- **Task prompt**: From the entries below, output the line with "theorem isFloatToken_spec : Claim_equal_isFloatToken" and each following line up to and including the line with "exact pvALoop_one_eq_balt s.toList", exactly as written.

Stored items:
<<<<

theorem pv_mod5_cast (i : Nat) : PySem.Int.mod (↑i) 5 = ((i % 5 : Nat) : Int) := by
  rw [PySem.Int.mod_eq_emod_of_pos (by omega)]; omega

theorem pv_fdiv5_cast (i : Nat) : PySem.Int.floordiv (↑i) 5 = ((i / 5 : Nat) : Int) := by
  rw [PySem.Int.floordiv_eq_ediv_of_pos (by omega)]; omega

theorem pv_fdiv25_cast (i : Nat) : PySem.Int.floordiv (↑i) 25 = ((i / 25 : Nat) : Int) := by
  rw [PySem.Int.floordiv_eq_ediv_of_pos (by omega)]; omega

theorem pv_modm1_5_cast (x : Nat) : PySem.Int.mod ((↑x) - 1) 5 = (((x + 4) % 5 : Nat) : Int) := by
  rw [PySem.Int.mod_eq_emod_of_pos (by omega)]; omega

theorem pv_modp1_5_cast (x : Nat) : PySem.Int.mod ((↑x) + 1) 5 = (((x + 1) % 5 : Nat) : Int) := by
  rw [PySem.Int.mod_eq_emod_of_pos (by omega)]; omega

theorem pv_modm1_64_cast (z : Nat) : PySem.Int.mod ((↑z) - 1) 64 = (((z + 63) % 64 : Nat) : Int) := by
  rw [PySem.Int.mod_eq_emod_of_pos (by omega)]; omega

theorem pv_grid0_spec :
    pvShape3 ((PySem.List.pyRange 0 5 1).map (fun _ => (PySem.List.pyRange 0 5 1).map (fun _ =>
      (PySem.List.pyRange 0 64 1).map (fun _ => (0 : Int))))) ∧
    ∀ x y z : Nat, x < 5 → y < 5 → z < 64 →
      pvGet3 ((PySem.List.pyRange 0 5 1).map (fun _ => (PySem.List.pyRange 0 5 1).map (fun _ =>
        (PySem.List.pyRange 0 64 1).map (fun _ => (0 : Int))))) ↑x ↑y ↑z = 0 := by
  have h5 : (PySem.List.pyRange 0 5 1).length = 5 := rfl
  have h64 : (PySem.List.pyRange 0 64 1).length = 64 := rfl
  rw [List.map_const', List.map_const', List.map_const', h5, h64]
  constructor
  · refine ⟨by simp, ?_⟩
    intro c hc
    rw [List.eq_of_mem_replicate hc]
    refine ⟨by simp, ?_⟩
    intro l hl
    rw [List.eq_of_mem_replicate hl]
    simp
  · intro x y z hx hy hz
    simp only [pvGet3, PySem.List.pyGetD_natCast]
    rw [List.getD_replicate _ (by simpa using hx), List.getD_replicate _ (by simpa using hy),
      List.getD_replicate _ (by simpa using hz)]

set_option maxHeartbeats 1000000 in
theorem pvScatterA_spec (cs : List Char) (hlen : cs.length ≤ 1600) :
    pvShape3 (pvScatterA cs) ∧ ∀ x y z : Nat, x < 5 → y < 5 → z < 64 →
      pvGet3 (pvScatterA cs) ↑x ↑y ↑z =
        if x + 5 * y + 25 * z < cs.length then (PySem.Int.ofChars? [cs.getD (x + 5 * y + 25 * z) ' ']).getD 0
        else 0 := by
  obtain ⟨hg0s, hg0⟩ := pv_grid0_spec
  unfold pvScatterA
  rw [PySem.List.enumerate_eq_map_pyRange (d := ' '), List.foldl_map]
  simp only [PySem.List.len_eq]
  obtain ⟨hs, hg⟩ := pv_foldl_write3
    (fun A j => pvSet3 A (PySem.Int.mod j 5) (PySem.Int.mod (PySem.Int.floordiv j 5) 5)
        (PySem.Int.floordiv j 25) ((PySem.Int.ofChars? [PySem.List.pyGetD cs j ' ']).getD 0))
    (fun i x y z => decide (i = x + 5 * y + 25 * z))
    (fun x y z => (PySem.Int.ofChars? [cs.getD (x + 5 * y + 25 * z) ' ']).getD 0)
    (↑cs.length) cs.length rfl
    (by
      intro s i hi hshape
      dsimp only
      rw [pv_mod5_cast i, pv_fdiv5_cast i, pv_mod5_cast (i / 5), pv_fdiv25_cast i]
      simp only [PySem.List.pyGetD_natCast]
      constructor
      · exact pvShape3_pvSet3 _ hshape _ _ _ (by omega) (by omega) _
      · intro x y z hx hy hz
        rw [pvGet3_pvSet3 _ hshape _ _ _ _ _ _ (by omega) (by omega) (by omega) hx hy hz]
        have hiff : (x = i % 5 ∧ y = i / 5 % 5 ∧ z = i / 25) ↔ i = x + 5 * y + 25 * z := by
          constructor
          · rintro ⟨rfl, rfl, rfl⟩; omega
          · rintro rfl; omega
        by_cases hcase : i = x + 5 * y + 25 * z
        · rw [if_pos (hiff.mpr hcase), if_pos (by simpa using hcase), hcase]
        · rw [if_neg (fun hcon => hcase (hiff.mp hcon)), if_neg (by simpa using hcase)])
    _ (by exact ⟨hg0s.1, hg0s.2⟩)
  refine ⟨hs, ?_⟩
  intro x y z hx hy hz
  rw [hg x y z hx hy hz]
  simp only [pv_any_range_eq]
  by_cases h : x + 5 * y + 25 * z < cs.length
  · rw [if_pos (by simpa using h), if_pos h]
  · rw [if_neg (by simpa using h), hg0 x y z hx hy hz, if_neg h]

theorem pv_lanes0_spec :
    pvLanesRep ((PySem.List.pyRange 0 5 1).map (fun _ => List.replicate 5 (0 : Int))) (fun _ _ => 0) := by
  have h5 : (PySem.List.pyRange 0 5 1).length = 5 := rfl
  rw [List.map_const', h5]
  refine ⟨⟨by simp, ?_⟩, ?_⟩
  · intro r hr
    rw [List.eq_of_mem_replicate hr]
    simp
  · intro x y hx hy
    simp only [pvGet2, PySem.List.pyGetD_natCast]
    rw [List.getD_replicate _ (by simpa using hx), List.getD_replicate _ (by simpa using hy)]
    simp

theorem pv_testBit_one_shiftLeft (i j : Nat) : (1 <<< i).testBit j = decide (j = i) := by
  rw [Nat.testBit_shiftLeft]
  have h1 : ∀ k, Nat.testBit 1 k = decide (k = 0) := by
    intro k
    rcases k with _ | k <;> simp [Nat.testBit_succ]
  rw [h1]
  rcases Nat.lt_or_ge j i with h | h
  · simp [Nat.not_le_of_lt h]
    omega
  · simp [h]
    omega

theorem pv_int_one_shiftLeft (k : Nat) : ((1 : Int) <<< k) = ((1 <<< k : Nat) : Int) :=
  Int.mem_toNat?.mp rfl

>>>>
<<<<

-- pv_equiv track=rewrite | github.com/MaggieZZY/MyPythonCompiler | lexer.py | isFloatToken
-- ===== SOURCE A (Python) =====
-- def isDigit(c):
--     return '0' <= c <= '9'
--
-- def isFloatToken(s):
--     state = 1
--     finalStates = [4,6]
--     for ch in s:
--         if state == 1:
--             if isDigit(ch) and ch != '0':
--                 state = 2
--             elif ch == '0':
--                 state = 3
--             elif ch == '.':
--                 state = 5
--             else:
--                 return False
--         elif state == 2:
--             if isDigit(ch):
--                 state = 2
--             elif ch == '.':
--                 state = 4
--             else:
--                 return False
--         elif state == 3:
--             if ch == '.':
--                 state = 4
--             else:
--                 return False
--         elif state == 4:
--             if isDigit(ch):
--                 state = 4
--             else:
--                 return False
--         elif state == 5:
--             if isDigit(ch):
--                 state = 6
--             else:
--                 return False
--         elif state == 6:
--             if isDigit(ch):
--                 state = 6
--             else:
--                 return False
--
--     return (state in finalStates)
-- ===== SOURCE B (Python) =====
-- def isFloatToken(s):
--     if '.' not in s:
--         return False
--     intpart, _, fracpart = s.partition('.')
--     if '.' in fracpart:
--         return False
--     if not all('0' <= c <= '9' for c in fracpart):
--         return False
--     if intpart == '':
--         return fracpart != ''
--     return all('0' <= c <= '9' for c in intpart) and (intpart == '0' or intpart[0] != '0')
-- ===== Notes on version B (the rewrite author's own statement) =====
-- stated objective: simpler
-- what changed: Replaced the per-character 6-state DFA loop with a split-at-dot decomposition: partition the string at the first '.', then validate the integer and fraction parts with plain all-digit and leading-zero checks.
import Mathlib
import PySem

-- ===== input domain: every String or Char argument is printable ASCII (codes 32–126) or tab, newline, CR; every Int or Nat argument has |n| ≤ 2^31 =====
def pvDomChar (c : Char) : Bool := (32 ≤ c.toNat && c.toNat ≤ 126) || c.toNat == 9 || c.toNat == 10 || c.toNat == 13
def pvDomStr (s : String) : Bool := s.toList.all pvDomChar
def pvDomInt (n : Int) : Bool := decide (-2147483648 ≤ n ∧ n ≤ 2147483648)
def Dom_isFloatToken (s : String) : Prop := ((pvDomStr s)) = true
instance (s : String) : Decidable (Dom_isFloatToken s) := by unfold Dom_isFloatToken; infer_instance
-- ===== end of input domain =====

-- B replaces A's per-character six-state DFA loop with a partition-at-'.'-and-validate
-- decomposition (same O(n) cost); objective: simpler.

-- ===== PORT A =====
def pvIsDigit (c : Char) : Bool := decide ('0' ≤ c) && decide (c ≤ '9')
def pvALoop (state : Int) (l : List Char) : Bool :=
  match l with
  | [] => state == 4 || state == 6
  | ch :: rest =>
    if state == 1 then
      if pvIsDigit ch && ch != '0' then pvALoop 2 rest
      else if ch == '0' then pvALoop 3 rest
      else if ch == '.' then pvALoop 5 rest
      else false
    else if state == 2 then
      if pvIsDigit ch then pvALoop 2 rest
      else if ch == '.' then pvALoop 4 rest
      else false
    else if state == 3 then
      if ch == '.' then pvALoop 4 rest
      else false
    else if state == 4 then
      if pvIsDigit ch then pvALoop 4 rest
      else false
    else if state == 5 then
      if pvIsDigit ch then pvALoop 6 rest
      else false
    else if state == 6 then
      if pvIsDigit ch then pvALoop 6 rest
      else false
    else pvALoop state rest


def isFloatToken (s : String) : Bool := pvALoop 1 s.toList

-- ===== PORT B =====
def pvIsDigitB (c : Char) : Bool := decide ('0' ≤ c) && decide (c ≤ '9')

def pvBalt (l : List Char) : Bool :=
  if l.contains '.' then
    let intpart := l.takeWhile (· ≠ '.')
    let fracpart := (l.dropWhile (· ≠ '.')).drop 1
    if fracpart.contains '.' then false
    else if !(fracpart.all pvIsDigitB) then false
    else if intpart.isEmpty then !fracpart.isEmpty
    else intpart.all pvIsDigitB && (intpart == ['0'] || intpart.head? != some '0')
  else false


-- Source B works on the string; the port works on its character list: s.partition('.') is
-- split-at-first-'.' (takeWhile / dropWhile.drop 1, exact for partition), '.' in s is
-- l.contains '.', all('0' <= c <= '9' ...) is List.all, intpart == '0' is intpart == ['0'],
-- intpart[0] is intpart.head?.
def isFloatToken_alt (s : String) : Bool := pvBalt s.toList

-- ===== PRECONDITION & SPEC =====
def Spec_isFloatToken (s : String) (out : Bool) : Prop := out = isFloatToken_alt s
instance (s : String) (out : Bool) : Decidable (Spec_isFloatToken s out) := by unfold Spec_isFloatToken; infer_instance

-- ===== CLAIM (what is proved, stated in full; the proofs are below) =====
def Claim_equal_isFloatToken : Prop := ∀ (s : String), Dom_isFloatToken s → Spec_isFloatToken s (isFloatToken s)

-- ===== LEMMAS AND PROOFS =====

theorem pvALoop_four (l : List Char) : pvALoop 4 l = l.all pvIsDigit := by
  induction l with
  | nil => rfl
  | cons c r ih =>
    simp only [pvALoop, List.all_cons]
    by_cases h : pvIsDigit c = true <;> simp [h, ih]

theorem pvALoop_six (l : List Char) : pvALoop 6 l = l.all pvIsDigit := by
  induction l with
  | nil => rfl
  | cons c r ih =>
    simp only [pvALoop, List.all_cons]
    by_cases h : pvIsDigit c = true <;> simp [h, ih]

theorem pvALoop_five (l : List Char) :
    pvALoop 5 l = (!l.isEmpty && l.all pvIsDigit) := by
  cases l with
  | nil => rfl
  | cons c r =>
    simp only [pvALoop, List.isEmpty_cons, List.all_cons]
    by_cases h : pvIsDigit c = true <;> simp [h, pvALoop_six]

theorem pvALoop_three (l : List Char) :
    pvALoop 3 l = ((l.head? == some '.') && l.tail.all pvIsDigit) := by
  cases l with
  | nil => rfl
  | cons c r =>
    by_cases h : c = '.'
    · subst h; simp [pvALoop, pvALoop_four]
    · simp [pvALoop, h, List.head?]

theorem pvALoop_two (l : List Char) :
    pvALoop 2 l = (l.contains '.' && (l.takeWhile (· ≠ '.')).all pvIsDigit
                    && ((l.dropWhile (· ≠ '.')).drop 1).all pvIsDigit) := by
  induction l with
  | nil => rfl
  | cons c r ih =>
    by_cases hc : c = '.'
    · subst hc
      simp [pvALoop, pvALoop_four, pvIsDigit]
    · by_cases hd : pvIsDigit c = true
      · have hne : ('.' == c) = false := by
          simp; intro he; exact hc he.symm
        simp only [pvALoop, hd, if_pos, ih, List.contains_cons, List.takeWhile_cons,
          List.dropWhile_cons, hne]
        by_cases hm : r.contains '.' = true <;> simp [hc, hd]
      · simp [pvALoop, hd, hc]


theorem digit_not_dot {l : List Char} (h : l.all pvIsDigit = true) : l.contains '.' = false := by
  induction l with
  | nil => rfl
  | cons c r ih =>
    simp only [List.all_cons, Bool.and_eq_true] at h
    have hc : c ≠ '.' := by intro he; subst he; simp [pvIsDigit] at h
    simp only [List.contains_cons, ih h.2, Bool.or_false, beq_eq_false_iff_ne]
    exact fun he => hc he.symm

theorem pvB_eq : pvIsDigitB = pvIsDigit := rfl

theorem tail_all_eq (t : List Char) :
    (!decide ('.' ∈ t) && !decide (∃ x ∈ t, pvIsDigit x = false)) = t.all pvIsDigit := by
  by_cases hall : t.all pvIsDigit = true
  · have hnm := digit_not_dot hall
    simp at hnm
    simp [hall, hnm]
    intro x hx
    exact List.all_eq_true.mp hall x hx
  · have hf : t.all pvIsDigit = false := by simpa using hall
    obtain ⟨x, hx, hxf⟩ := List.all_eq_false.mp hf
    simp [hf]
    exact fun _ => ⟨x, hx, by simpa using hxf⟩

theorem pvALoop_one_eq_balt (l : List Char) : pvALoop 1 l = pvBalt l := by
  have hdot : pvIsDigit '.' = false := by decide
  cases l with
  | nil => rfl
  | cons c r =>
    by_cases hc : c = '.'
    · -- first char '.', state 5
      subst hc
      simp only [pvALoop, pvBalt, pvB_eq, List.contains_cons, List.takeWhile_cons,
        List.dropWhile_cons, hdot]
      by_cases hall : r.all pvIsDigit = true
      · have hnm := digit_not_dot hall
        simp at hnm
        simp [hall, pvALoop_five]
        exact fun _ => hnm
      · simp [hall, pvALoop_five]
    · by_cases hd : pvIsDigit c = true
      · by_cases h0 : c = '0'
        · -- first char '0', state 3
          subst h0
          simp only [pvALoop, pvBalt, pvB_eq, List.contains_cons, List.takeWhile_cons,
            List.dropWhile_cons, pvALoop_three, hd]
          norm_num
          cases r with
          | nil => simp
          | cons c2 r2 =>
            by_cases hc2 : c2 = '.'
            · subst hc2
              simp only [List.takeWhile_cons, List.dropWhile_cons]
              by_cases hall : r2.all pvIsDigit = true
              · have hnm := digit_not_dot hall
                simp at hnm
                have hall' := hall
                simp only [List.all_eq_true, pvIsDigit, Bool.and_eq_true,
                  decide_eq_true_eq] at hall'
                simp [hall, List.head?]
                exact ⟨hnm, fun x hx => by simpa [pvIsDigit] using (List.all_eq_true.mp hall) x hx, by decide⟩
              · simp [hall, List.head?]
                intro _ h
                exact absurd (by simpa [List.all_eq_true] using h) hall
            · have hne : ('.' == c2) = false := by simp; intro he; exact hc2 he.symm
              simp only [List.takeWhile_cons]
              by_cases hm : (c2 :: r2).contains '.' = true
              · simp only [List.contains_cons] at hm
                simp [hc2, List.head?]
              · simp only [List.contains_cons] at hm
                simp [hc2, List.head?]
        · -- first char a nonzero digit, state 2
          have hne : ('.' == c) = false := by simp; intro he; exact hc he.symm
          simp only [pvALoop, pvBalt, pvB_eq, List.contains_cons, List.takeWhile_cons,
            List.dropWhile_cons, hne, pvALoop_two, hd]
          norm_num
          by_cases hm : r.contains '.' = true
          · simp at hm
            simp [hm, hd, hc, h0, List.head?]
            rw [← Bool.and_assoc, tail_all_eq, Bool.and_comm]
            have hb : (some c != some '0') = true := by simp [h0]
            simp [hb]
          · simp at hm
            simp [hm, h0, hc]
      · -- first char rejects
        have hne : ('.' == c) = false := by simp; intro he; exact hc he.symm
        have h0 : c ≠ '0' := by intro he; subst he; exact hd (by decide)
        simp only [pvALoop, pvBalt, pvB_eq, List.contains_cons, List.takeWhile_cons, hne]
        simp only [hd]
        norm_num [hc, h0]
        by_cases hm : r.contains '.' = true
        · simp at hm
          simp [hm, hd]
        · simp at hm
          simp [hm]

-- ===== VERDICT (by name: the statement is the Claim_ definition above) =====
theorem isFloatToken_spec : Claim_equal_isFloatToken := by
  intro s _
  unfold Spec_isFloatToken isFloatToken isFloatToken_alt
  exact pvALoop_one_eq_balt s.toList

>>>>

- **Result**:
theorem isFloatToken_spec : Claim_equal_isFloatToken := by
  intro s _
  unfold Spec_isFloatToken isFloatToken isFloatToken_alt
  exact pvALoop_one_eq_balt s.toList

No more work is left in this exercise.